Records to process:
+===+

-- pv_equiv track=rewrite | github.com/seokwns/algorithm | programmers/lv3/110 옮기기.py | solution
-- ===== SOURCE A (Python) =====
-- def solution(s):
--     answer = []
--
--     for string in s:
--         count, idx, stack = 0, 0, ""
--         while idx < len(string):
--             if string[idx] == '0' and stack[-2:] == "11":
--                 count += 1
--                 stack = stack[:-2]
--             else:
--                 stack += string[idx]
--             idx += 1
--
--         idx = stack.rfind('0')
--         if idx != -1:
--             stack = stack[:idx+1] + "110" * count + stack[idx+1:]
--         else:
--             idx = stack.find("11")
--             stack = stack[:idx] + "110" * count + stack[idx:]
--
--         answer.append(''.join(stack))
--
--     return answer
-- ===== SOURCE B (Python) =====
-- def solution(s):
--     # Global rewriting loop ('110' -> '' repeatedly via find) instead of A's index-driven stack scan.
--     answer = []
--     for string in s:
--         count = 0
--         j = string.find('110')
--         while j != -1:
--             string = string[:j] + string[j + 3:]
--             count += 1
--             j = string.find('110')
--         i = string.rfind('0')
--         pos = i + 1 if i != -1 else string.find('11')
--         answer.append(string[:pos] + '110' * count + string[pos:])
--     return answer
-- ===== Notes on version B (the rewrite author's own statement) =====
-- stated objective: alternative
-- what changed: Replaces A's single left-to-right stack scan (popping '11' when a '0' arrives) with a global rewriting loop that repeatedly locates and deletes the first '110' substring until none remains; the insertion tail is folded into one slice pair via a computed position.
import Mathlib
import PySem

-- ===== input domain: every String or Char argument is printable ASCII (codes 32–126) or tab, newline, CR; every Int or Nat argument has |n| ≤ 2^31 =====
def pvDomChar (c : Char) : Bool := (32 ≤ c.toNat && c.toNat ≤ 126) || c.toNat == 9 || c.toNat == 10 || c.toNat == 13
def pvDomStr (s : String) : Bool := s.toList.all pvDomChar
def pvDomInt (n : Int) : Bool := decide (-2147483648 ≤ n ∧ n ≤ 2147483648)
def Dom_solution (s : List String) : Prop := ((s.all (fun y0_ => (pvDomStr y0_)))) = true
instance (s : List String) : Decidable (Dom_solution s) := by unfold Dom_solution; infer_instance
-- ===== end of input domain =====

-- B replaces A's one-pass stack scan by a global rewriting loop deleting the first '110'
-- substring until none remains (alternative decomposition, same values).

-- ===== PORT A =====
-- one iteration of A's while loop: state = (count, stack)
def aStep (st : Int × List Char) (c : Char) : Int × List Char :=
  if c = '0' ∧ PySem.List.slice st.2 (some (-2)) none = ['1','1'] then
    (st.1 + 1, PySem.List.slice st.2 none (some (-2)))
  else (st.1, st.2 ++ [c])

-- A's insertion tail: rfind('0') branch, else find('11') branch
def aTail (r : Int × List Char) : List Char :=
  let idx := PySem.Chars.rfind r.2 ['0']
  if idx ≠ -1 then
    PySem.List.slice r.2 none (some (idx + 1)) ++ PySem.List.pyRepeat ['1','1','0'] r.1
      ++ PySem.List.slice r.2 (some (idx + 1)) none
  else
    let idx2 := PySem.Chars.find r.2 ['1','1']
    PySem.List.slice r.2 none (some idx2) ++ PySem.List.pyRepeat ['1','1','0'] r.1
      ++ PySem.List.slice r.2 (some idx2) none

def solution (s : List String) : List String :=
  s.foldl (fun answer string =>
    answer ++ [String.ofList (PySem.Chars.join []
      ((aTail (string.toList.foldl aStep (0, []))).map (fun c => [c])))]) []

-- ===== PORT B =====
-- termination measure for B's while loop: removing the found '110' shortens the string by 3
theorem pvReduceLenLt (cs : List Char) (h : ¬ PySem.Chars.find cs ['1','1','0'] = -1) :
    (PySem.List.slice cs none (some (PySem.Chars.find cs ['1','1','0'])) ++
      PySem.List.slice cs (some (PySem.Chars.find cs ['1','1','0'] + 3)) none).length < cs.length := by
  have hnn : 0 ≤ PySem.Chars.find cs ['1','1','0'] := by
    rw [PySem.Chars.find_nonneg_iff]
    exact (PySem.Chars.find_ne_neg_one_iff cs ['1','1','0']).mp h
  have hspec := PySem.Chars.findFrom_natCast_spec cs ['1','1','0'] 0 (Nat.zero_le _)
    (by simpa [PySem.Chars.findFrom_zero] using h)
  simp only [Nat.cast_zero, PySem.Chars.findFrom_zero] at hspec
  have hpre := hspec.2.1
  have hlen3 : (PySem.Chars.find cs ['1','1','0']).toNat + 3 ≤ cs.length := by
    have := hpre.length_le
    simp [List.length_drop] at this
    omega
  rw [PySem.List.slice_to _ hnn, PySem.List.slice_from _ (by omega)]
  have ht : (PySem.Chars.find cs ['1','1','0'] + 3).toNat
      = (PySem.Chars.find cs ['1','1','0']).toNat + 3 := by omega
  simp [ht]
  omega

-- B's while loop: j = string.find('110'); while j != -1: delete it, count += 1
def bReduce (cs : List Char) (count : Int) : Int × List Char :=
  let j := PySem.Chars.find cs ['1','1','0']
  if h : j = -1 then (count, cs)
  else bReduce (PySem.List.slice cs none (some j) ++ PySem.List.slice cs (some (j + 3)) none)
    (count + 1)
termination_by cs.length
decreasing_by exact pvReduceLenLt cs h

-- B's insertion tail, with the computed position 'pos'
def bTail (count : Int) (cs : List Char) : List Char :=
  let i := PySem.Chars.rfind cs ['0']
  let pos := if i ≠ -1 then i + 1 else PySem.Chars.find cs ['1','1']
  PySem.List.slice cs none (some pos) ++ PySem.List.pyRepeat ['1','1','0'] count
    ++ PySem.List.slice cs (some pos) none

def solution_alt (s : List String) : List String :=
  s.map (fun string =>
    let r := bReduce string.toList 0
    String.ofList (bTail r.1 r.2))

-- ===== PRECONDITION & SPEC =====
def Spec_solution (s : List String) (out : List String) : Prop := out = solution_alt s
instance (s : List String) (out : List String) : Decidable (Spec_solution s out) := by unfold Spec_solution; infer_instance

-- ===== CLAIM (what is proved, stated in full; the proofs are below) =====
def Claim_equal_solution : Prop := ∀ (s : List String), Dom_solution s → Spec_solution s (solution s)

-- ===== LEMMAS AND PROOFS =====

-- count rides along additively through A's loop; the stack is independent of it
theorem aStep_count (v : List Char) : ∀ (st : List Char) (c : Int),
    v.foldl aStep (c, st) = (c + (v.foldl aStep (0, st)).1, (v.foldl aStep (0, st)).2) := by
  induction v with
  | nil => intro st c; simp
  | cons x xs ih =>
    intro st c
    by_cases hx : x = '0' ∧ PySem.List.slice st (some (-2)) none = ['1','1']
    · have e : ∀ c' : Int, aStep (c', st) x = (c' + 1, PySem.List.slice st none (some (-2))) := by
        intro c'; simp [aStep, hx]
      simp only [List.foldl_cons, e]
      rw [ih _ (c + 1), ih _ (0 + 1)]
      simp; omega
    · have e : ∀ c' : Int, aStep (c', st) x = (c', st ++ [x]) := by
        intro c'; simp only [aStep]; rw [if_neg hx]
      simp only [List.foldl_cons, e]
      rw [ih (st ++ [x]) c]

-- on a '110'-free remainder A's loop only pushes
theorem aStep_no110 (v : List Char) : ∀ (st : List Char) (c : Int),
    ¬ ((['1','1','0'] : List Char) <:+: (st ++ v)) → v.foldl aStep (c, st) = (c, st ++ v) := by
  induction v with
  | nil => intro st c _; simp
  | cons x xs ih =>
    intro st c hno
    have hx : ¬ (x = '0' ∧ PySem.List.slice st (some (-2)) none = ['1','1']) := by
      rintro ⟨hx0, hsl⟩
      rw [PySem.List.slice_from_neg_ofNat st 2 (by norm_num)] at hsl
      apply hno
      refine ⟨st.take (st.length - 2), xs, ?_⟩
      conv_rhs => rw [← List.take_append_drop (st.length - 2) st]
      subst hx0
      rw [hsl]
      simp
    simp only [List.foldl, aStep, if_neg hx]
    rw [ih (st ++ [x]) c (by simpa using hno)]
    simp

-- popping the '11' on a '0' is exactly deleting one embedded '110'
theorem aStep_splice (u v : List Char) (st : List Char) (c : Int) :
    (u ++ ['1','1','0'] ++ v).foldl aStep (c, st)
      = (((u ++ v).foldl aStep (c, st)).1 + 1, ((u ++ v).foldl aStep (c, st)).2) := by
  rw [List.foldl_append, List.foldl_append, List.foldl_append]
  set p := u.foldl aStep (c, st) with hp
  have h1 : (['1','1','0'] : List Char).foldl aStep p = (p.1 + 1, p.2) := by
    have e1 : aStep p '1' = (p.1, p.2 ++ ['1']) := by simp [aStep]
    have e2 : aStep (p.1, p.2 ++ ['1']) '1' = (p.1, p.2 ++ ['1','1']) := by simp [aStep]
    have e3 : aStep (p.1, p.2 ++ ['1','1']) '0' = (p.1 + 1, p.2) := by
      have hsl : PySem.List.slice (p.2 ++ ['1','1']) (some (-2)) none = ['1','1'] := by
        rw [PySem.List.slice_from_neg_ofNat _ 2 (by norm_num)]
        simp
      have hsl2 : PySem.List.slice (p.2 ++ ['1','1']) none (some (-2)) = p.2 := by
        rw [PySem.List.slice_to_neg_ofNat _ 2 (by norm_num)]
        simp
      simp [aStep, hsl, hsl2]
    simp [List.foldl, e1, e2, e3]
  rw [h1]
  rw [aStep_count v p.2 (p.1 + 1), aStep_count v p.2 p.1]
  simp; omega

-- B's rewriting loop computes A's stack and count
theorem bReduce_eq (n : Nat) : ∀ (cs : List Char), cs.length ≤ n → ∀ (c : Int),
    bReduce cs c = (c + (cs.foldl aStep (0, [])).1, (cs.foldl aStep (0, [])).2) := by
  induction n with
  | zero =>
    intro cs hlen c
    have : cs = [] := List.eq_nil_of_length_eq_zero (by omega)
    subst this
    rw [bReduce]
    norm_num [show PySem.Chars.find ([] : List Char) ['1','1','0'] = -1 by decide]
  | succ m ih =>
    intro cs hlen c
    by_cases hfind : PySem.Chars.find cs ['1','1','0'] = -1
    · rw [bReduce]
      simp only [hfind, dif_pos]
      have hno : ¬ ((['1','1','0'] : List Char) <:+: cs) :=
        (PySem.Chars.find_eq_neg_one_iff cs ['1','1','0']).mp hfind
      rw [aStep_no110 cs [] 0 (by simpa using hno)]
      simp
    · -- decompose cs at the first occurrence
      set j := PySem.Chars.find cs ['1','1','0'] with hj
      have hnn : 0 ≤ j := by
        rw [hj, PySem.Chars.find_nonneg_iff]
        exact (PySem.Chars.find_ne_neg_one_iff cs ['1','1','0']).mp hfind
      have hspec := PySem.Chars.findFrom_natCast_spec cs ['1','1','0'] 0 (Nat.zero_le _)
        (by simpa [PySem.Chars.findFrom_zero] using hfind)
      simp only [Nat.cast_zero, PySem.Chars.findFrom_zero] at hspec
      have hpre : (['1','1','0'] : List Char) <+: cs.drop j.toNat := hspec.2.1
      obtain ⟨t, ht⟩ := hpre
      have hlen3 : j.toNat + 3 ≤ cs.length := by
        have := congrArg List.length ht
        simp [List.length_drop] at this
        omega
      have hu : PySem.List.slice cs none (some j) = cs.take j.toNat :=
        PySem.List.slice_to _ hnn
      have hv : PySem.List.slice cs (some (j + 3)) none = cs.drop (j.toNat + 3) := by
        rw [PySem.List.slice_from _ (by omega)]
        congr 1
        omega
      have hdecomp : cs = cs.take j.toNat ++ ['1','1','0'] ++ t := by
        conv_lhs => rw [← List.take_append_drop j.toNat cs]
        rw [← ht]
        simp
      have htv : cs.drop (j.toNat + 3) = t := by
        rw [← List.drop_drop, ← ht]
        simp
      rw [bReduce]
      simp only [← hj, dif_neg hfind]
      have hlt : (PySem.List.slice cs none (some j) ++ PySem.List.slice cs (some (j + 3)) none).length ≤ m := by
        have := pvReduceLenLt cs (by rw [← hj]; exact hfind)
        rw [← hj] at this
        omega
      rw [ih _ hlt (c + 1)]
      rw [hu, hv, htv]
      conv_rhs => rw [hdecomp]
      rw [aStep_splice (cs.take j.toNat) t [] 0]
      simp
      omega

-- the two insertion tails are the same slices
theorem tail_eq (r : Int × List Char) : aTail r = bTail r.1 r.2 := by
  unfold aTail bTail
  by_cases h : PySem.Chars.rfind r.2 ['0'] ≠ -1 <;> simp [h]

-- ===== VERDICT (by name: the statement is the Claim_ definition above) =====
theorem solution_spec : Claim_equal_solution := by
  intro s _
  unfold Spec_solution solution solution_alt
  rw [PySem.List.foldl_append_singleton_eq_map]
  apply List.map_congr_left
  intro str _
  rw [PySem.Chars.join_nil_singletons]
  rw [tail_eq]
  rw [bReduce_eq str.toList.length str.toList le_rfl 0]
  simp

+===+

Exercise objective: Look over the listing above. Pick out and copy every line that includes "instance".

Answer area:
instance (s : List String) : Decidable (Dom_solution s) := by unfold Dom_solution; infer_instance
instance (s : List String) (out : List String) : Decidable (Spec_solution s out) := by unfold Spec_solution; infer_instance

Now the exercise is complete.